At the line with "[c], acc) := by", start repeating the data, and continue line by line through the final line, exactly.

(Collected data entries)
++++++++
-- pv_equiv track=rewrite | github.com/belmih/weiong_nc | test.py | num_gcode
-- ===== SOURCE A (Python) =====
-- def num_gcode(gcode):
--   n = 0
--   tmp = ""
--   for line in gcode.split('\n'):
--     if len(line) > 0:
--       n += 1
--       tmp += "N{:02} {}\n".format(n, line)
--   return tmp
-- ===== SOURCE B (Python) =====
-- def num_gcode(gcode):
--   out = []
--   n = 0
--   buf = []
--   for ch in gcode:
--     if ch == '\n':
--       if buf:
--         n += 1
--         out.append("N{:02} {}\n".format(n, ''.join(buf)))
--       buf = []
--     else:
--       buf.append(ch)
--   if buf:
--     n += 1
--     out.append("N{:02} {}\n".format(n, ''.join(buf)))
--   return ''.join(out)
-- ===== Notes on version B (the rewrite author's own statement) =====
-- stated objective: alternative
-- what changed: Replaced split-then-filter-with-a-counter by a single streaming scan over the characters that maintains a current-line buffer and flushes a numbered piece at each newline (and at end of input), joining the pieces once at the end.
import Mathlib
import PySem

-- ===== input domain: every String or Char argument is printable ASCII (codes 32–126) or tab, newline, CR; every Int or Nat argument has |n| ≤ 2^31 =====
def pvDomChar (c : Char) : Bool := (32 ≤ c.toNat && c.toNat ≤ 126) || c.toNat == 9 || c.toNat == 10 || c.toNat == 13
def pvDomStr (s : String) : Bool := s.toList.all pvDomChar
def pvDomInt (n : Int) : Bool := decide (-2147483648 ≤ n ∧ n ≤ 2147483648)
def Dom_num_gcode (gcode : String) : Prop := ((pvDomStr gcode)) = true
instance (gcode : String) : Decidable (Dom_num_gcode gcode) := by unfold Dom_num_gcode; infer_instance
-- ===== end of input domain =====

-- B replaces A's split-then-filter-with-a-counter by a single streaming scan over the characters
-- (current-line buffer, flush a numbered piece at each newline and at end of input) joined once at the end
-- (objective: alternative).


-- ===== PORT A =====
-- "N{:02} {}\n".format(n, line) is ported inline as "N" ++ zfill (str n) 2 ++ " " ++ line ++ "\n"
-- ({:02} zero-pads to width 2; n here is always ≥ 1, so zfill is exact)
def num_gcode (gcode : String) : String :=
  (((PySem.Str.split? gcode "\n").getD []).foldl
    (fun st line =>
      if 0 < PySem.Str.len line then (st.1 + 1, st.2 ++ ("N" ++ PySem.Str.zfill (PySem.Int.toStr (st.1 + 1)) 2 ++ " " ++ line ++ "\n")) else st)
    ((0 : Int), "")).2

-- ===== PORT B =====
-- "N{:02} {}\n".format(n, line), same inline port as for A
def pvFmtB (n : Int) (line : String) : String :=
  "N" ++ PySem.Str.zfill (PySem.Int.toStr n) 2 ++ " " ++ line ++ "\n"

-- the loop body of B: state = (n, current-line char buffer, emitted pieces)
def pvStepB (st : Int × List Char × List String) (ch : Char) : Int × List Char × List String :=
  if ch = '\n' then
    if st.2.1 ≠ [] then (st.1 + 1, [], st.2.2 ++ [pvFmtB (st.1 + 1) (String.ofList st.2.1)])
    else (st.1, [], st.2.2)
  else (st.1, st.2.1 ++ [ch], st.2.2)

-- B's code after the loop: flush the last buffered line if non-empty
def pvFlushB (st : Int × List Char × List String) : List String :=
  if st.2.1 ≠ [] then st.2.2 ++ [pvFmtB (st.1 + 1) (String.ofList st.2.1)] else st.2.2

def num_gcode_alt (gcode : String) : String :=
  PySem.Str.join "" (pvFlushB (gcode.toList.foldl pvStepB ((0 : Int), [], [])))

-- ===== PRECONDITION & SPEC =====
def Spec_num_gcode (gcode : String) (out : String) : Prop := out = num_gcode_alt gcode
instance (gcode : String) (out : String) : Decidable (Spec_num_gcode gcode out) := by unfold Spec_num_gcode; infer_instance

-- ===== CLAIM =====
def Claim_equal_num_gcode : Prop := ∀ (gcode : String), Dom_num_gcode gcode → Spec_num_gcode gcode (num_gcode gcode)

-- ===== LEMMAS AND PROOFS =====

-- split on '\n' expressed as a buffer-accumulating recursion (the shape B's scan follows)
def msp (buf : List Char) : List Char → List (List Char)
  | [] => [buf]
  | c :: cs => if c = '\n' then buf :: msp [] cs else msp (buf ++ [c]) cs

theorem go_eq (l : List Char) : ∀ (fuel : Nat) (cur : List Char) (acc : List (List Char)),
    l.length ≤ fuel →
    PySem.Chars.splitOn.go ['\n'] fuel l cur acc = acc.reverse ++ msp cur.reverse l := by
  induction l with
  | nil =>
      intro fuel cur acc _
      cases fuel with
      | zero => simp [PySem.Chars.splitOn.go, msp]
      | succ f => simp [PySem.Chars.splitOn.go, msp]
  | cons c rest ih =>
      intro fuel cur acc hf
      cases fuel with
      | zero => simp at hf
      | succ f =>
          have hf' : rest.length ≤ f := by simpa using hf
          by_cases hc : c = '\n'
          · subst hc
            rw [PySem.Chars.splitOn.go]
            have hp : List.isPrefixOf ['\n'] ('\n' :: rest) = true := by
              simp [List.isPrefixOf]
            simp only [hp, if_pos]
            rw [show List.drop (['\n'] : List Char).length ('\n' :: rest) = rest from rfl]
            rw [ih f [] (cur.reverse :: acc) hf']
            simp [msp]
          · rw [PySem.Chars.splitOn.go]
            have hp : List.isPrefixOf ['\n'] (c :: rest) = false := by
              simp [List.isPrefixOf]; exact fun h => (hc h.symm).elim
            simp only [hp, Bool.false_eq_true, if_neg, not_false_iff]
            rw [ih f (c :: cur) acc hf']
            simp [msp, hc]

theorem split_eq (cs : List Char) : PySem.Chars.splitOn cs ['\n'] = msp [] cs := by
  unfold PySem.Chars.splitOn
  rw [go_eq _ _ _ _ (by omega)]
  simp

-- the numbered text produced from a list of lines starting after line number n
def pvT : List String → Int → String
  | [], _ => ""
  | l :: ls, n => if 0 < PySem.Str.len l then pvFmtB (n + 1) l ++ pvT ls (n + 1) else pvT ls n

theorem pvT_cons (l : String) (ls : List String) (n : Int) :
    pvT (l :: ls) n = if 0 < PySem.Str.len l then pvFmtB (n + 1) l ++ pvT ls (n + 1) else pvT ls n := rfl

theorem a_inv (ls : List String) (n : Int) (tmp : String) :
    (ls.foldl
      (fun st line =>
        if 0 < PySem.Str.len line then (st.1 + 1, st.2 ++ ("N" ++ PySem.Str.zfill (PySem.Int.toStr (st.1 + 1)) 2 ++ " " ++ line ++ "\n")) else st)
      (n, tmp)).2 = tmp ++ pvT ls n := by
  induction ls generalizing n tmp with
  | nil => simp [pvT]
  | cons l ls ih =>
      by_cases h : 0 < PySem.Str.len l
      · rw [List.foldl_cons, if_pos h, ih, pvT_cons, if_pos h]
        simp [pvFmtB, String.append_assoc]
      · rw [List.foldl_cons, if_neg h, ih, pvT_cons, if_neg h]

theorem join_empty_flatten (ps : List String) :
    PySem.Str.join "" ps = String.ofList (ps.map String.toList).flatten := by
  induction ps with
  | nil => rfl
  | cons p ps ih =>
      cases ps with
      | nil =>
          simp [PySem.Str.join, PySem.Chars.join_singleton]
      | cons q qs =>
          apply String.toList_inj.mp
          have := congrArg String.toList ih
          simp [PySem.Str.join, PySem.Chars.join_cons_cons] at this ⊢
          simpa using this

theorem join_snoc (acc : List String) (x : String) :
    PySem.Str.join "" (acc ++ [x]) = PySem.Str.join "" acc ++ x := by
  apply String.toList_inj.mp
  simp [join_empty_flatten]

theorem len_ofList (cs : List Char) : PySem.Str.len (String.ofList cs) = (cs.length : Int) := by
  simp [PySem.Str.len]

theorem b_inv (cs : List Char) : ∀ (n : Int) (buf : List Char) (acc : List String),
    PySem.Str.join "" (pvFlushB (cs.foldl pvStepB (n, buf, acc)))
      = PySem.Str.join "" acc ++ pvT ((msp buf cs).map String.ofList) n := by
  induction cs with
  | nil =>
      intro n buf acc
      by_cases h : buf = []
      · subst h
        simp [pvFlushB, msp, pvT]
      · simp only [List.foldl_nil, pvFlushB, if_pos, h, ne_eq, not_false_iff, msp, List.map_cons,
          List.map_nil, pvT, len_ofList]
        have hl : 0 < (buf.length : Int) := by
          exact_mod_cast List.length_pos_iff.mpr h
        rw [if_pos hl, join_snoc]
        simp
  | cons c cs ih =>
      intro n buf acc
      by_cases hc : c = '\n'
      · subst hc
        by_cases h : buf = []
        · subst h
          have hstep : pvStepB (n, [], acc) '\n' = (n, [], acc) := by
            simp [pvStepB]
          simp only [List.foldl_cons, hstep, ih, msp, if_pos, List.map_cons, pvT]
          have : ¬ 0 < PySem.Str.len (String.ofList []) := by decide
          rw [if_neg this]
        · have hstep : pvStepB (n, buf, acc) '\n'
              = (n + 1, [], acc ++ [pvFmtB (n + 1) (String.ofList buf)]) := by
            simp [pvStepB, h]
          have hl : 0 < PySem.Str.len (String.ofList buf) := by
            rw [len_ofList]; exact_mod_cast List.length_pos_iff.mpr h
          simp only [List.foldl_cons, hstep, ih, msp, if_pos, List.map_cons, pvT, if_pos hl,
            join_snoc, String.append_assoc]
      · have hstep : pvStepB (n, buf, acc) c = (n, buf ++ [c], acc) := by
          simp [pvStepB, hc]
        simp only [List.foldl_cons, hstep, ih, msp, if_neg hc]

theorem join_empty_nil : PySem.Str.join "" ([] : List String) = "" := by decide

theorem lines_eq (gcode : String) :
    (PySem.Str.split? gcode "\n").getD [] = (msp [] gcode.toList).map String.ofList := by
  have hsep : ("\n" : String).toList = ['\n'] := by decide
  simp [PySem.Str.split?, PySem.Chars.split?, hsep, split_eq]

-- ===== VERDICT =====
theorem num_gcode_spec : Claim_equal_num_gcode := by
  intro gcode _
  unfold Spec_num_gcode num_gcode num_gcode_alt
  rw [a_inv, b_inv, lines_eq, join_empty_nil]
++++++++
- RESPONSE
      · have hstep : pvStepB (n, buf, acc) c = (n, buf ++ [c], acc) := by
          simp [pvStepB, hc]
        simp only [List.foldl_cons, hstep, ih, msp, if_neg hc]

theorem join_empty_nil : PySem.Str.join "" ([] : List String) = "" := by decide

theorem lines_eq (gcode : String) :
    (PySem.Str.split? gcode "\n").getD [] = (msp [] gcode.toList).map String.ofList := by
  have hsep : ("\n" : String).toList = ['\n'] := by decide
  simp [PySem.Str.split?, PySem.Chars.split?, hsep, split_eq]

-- ===== VERDICT =====
theorem num_gcode_spec : Claim_equal_num_gcode := by
  intro gcode _
  unfold Spec_num_gcode num_gcode num_gcode_alt
  rw [a_inv, b_inv, lines_eq, join_empty_nil]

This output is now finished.